_Aerospace Daily

Staff
BOEING has been awarded a $23.3 million long lead contract for five F-15E aircraft. Expected contract completion date is Aug. 31, 2004. Aeronautical Systems Center, Wright-Patterson AFB, Ohio, issued the contract.

Staff
Northrop Grumman Corp., Linthicum Heights, Md., is being awarded a $12,100,000 firm-fixed-price contract to provide for two missile tracking modification kits applicable to the AN/TPS-75 ground-based tactical radar. This effort supports engineering and manufacturing development and pre-production testing of the modification kits, which will incorporate missile tracking capability into the AN/TPS-75 radar. Expected contract completion date is Sept. 12, 2002. Solicitation issue date was May 15, 2000. Negotiation completion date was Oct. 18, 2000.

Staff
Lockheed Martin Corp., Fort Worth, Tex., is being awarded an $11,660,000 modification to a undefinitized-contract-action contract to provide for long lead items in support of production of 69 Common Configuration Implementation Program kits for the Modular Mission Computer (MMC) and the Color Multi-Function Display Set (CMFDS) on the F-16 aircraft. Expected contract completion date is Dec. 21, 2000. Negotiation completion date was Nov. 17, 2000. Aeronautical Systems Center, Wright-Patterson AFB, Ohio, is the contracting activity.

Staff
DRS Technologies won a $3.9 million, 30-month contract from the U.S. Army to develop demonstration infrared focal plane arrays (FPAs) for the RAH-66A Comanche armed reconnaissance and AH-64D Apache Longbow helicopters. If the company's Standard Advanced Dewar Assemblies Type I (SADA I) technology developed under the award meets performance requirements, DRS said, it will qualify as the sole domestic supplier of advanced SADA I focal plane array for the Army's aircraft modernization programs.

Staff
Northrop Grumman Corp., Bethpage, N.Y., is being awarded a $30,518,914 modification to a previously awarded firm fixed price contract (N00019-00-C-0242) for the fabrication of ten EA-6B Wing Center Section Kits.

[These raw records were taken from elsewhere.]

theorem pv_nodup_pairsA (n : Int) : (pvPairsA n).Nodup :=
  pv_nodup_pairs _ _ (PySem.List.nodup_pyRange_one _ _) (fun _ => PySem.List.nodup_pyRange_one _ _)

theorem pv_nodup_pairsB (n : Int) : (pvPairsB n).Nodup :=
  pv_nodup_pairs _ _ (PySem.List.nodup_pyRange_one _ _) (fun _ => PySem.List.nodup_pyRange_one _ _)

theorem pv_getD_P (ys : List Int) (i : Int) (h0 : 0 ≤ i) (h1 : i < (ys.length : Int) + 1) :
    PySem.List.pyGetD ((List.range (ys.length + 1)).map (fun t : ℕ => pvP ys (t : Int))) i 0
      = pvP ys i := by
  rw [pv_getD_map_range' _ _ _ h0 (by push_cast; omega)]
  congr 1
  omega

theorem pv_specB (xs : List Int) :
    pvSpectrumB xs = 0 :: xs.sum :: (pvPairsB xs.length).map (pvWB xs) := by
  have e1 : pvSpectrumB xs
      = [0, xs.sum] ++ (pvPairsB xs.length).map (fun p =>
          PySem.List.pyGetD (pvPrefixB xs) (p.2 + p.1) 0
            - PySem.List.pyGetD (pvPrefixB xs) p.2 0) := by
    unfold pvSpectrumB
    have hb : (fun (acc : List Int) (L : Int) =>
        (PySem.List.pyRange 0 (PySem.List.len xs) 1).foldl
          (fun acc start => acc ++ [PySem.List.pyGetD (pvPrefixB xs) (start + L) 0
            - PySem.List.pyGetD (pvPrefixB xs) start 0]) acc)
        = (fun (acc : List Int) (L : Int) => acc ++ (PySem.List.pyRange 0 (PySem.List.len xs) 1).map
            (fun start => PySem.List.pyGetD (pvPrefixB xs) (start + L) 0
              - PySem.List.pyGetD (pvPrefixB xs) start 0)) := by
      funext acc L
      exact PySem.List.foldl_append_singleton_eq_map _ _ _
    rw [hb, PySem.List.foldl_append_eq_flatMap]
    rw [pv_flatMap_map_pairs (PySem.List.pyRange 1 (PySem.List.len xs) 1)
      (fun _ => PySem.List.pyRange 0 (PySem.List.len xs) 1)
      (fun L s => PySem.List.pyGetD (pvPrefixB xs) (s + L) 0
        - PySem.List.pyGetD (pvPrefixB xs) s 0)]
    rw [PySem.List.len_eq]
    rfl
  rw [e1]
  show (0 : Int) :: xs.sum :: _ = _
  congr 1
  congr 1
  apply List.map_congr_left
  rintro ⟨L, s⟩ hp
  rw [pv_mem_pairsB] at hp
  obtain ⟨h1, h2, h3, h4⟩ := hp
  have hL : ((xs ++ xs).length : Int) = (xs.length : Int) + xs.length := by
    simp
  simp only at h1 h2 h3 h4
  unfold pvWB
  rw [pv_prefixB]
  rw [pv_getD_P _ _ (by omega) (by omega)]
  rw [pv_getD_P _ _ (by omega) (by omega)]
theorem splitOn_go_eq (fuel : Nat) : ∀ (l cur : List Char) (acc : List (List Char)),
    l.length < fuel →
    PySem.Chars.splitOn.go ['.'] fuel l cur acc =
      acc.reverse ++ (cur.reverse ++ (splitD l).headD []) :: (splitD l).tail := by
  induction fuel with
  | zero => intro l cur acc h; omega
  | succ f ih =>
    intro l cur acc h
    cases l with
    | nil => simp [PySem.Chars.splitOn.go, splitD]
    | cons c rest =>
      simp only [PySem.Chars.splitOn.go, List.isPrefixOf, List.isPrefixOf_nil_left, Bool.and_true]
      by_cases hc : c = '.'
      · subst hc
        simp only [beq_self_eq_true, if_pos, List.length_cons, List.length_nil,
          Nat.zero_add, List.drop_succ_cons, List.drop_zero] at *
        rw [ih rest [] (cur.reverse :: acc) (by omega)]
        rcases hr : splitD rest with _ | ⟨hh, tt⟩
        · exact absurd hr (splitD_ne_nil rest)
        · conv_rhs => rw [splitD]
          simp [hr]
      · have : ('.' == c) = false := beq_eq_false_iff_ne.mpr (Ne.symm hc)
        simp only [this, Bool.false_and, Bool.false_eq_true, if_false]
        rw [ih rest (c :: cur) acc (by simp at h; omega)]
        rcases hr : splitD rest with _ | ⟨hh, tt⟩
        · exact absurd hr (splitD_ne_nil rest)
        · rw [splitD, if_neg hc, hr]; simp

theorem splitOn_eq_splitD (cs : List Char) : PySem.Chars.splitOn cs ['.'] = splitD cs := by
  rw [PySem.Chars.splitOn, splitOn_go_eq (cs.length + 1) cs [] [] (by omega)]
  rcases hr : splitD cs with _ | ⟨hh, tt⟩
  · exact absurd hr (splitD_ne_nil cs)
  · simp

theorem headD_splitD (cs : List Char) : (splitD cs).headD [] = cs.takeWhile (fun c => !(c == '.')) := by
  induction cs with
  | nil => simp [splitD]
  | cons c r ih =>
    simp only [splitD, List.takeWhile_cons]
    by_cases hc : c = '.'
    · simp [hc]
    · simp [hc]
      rw [← List.headD_eq_head?]; exact ih

theorem pvLeadingNondot_eq (cs : List Char) :
    pvLeadingNondot cs = ((cs.takeWhile (fun c => !(c == '.'))).length : Int) := by
  induction cs with
  | nil => simp [pvLeadingNondot]
  | cons c r ih =>
    simp only [pvLeadingNondot, List.takeWhile_cons]
    by_cases hc : c = '.'
    · simp [hc]
    · simp [hc, ih]

theorem splitD_append_dot (xs : List Char) : splitD (xs ++ ['.']) = splitD xs ++ [[]] := by
  induction xs with
  | nil => simp [splitD]
  | cons c r ih =>
    simp only [List.cons_append, splitD, ih]
    rcases hr : splitD r with _ | ⟨h, t⟩
    · exact absurd hr (splitD_ne_nil r)
    · by_cases hc : c = '.' <;> simp [hc]

theorem splitD_append_ne (xs : List Char) (c : Char) (hc : c ≠ '.') :
    splitD (xs ++ [c]) = (splitD xs).dropLast ++ [(splitD xs).getLastD [] ++ [c]] := by
  induction xs with
  | nil => simp [splitD, hc]
  | cons d r ih =>
    simp only [List.cons_append, splitD, ih]
    rcases hr : splitD r with _ | ⟨h, t⟩
    · exact absurd hr (splitD_ne_nil r)
    · by_cases hd : d = '.' <;> cases t <;> simp_all

theorem getLastD_splitD (cs : List Char) :
    (splitD cs).getLastD [] = (cs.reverse.takeWhile (fun c => !(c == '.'))).reverse := by
  induction cs using List.reverseRecOn with
  | nil => simp [splitD]
  | append_singleton xs c ih =>
    by_cases hc : c = '.'
    · subst hc; simp [splitD_append_dot]
    · simp [splitD_append_ne xs c hc, hc]
      rw [← List.getLastD_eq_getLast?]; exact ih

theorem segQ_split (cs : List Char) : ∀ q : Int, 0 ≤ q →
    segQ q cs = ((q + (((splitD cs).headD []).length : Int)) ::
      (splitD cs).tail.map (fun a => (a.length : Int))).filter (fun a => a != 0) := by
  induction cs with
  | nil =>
    intro q hq
    rw [segQ, splitD]
    by_cases h0 : q = 0 <;> simp [h0]
  | cons c r ih =>
    intro q hq
    by_cases hc : c = '.'
    · rcases hr : splitD r with _ | ⟨hh, tt⟩
      · exact absurd hr (splitD_ne_nil r)
      · rw [segQ, splitD, if_pos hc, if_pos hc, hr]
        rw [ih 0 le_rfl, hr]
        simp only [List.headD_cons, List.tail_cons, List.filter_cons]
        by_cases h0 : q = 0 <;> by_cases hh0 : hh = [] <;> simp [h0, hh0]
    · rw [segQ, splitD, if_neg hc, if_neg hc]
      rw [ih (q + 1) (by omega)]
      rcases hr : splitD r with _ | ⟨hh, tt⟩
      · exact absurd hr (splitD_ne_nil r)
      · simp only [hr, List.headD_cons, List.tail_cons, List.length_cons]
        congr 2
        push_cast
        ring

-- A's scan accumulates loc ++ locQ gap cnt cs
theorem ascan_loc (cs : List Char) : ∀ (ff : Bool) (cnt : Int) (loc : List Int) (gap : Bool),
    (cs.foldl (fun (st : Bool × Int × List Int × Bool) c =>
      let cnt := st.2.1; let loc := st.2.2.1; let gap := st.2.2.2
      if c = 'F' then
        (true, cnt + 1, (if gap then loc ++ [cnt] else loc), (if gap then false else gap))
      else (false, cnt + 1, loc, true)) (ff, cnt, loc, gap)).2.2.1 = loc ++ locQ gap cnt cs := by
  induction cs with
  | nil => intro ff cnt loc gap; simp [locQ]
  | cons c r ih =>
    intro ff cnt loc gap
    simp only [List.foldl_cons]
    by_cases hc : c = 'F'
    · subst hc
      cases gap <;> · rw [show ∀ x : Bool × Int × List Int × Bool, x.2.2.1 = x.2.2.1 from fun _ => rfl]
                      rw [ih]
                      simp [locQ]
    · have := ih false (cnt + 1) loc true
      simp only [if_neg hc]
      rw [ih]
      simp [locQ, hc]

-- B's scan, with the post-loop flushes folded in, is segQ / runQ
theorem bscan_flush (cs : List Char) : ∀ (i : Int) (segs : List Int) (runs : List (Int × Int)) (q s p : Int),
    (let st := (PySem.List.enumerate cs i).foldl pvScanB (segs, runs, q, s, p)
     ((if st.2.2.1 ≠ 0 then st.1 ++ [st.2.2.1] else st.1) = segs ++ segQ q cs ∧
      (if st.2.2.2.2 ≠ 0 then st.2.1 ++ [(st.2.2.2.1, st.2.2.2.2)] else st.2.1) = runs ++ runQ s p i cs)) := by
  induction cs with
  | nil =>
    intro i segs runs q s p
    simp only [PySem.List.enumerate_nil, List.foldl_nil, segQ, runQ]
    constructor
    · by_cases h0 : q = 0 <;> simp [h0]
    · by_cases h0 : p = 0 <;> simp [h0]
  | cons c r ih =>
    intro i segs runs q s p
    simp only [PySem.List.enumerate_cons, List.foldl_cons]
    by_cases hc : c = '.'
    · subst hc
      simp only [pvScanB, if_pos rfl]
      have h := ih (i + 1) (if q ≠ 0 then segs ++ [q] else segs)
        (if p ≠ 0 then runs ++ [(s, p)] else runs) 0 s 0
      simp only [ne_eq, not_true_eq_false, if_neg, ite_false] at h
      rw [segQ, runQ, if_pos rfl, if_neg (by decide : ¬ ('.' = 'F'))]
      refine ⟨h.1.trans ?_, h.2.trans ?_⟩ <;>
        by_cases h0 : q = 0 <;> by_cases hp : p = 0 <;> simp [h0, hp]
    · by_cases hf : c = 'F'
      · subst hf
        simp only [pvScanB, if_neg (by decide : ¬ ('F' = '.')), if_pos rfl]
        have h := ih (i + 1) segs runs (q + 1) (if p = 0 then i else s) (p + 1)
        rw [segQ, if_neg (by decide : ¬ ('F' = '.')), runQ, if_pos rfl]
        exact h
      · simp only [pvScanB, if_neg hc, if_neg hf]
        have h := ih (i + 1) segs (if p ≠ 0 then runs ++ [(s, p)] else runs) (q + 1) s 0
        rw [segQ, if_neg hc, runQ, if_neg hf]
        refine ⟨h.1, h.2.trans ?_⟩
        by_cases hp : p = 0 <;> simp [hp]

-- A records a run's start when it opens, B when it closes: same list of starts
theorem locQ_runQ (cs : List Char) : ∀ (i s p : Int), 0 ≤ p →
    ((runQ s 0 i cs).map Prod.fst = locQ true i cs ∧
     (p ≠ 0 → (runQ s p i cs).map Prod.fst = s :: locQ false i cs)) := by
  induction cs with
  | nil =>
    intro i s p hp
    refine ⟨by simp [runQ, locQ], fun h0 => ?_⟩
    simp [runQ, locQ, h0]
  | cons c r ih =>
    intro i s p hp
    by_cases hf : c = 'F'
    · subst hf
      constructor
      · rw [runQ, if_pos rfl, locQ]
        simp only [if_pos rfl, if_pos]
        have := (ih (i + 1) i 1 (by omega)).2 (by omega)
        simpa using this
      · intro h0
        rw [runQ, if_pos rfl, if_neg h0, locQ]
        simp only [if_pos rfl, ite_false]
        have := (ih (i + 1) s (p + 1) (by omega)).2 (by omega)
        simpa using this
    · constructor
      · rw [runQ, if_neg hf, locQ, if_neg hf]
        simpa using (ih (i + 1) s 0 (by omega)).1
      · intro h0
        rw [runQ, if_neg hf, if_pos h0, locQ, if_neg hf]
        simpa using (ih (i + 1) s 0 (by omega)).1

-- counting: number of runs/segments, linking Pre_ to the reference lists
theorem len_runQ (cs : List Char) : ∀ (i s p : Int), 0 ≤ p →
    (runQ s p i cs).length = pvStarts (fun c => c == 'F') (decide (p ≠ 0)) cs + (if p ≠ 0 then 1 else 0) := by
  induction cs with
  | nil =>
    intro i s p hp
    by_cases h0 : p = 0 <;> simp [runQ, pvStarts, h0]
  | cons c r ih =>
    intro i s p hp
    by_cases hf : c = 'F'
    · subst hf
      rw [runQ, if_pos rfl, pvStarts]
      rw [ih (i + 1) (if p = 0 then i else s) (p + 1) (by omega)]
      have h1 : p + 1 ≠ 0 := by omega
      by_cases h0 : p = 0 <;> simp [h0, h1] <;> omega
    · rw [runQ, if_neg hf, pvStarts]
      rw [List.length_append, ih (i + 1) s 0 (by omega)]
      have hcf : (c == 'F') = false := by simp [hf]
      by_cases h0 : p = 0 <;> simp [h0, hcf] <;> omega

Work will be performed in St. Augustine, Fla. (60%) and Bethpage, N.Y. (40%), and is expected to be completed by February 2004. Contract funds will not expire at the end of the current fiscal year. The Naval Air Systems Command, Patuxent River, Md., is the contracting activity.

Staff
The Pentagon yesterday announced a change in the way it develops and procures new weapon and information systems, replacing techniques that were geared to cycles of 15-20 years with processes that stress flexibility.

Staff
Lockheed Martin Corp., Fort Worth, Tex., was awarded on Oct. 31, 2000, a $10,958,398 option to a firm-fixed-price contract to provide for Combined Life-Time Support through September 2001 for select avionics systems, including the Modular Mission Computer, on the F-16 aircraft. Approximately 21% of this effort supports foreign military sales to Taiwan and approximately 46% supports foreign military sales to the European Participating Air Forces (Belgium, Denmark, Netherlands, and Norway). Expected contract completion date is Sept. 30, 2001.

Staff
Northrop Grumman Corp., Melbourne, Fla., is being awarded a $6,668,883 option to a cost-plus-incentive-fee contract which will extend by two months the pre-Engineering and Manufacturing Development phase of the Radar Technology Insertion Program supporting the Joint Surveillance Target Attack Radar System (Joint STARS) aircraft. Expected contract completion date is Dec. 31, 2000. Negotiation completion date was June 22, 2000. Electronic Systems Center, Hanscom AFB, Mass., is the contracting activity. Cynthia Burrows, (781) 377-6679 is the POC.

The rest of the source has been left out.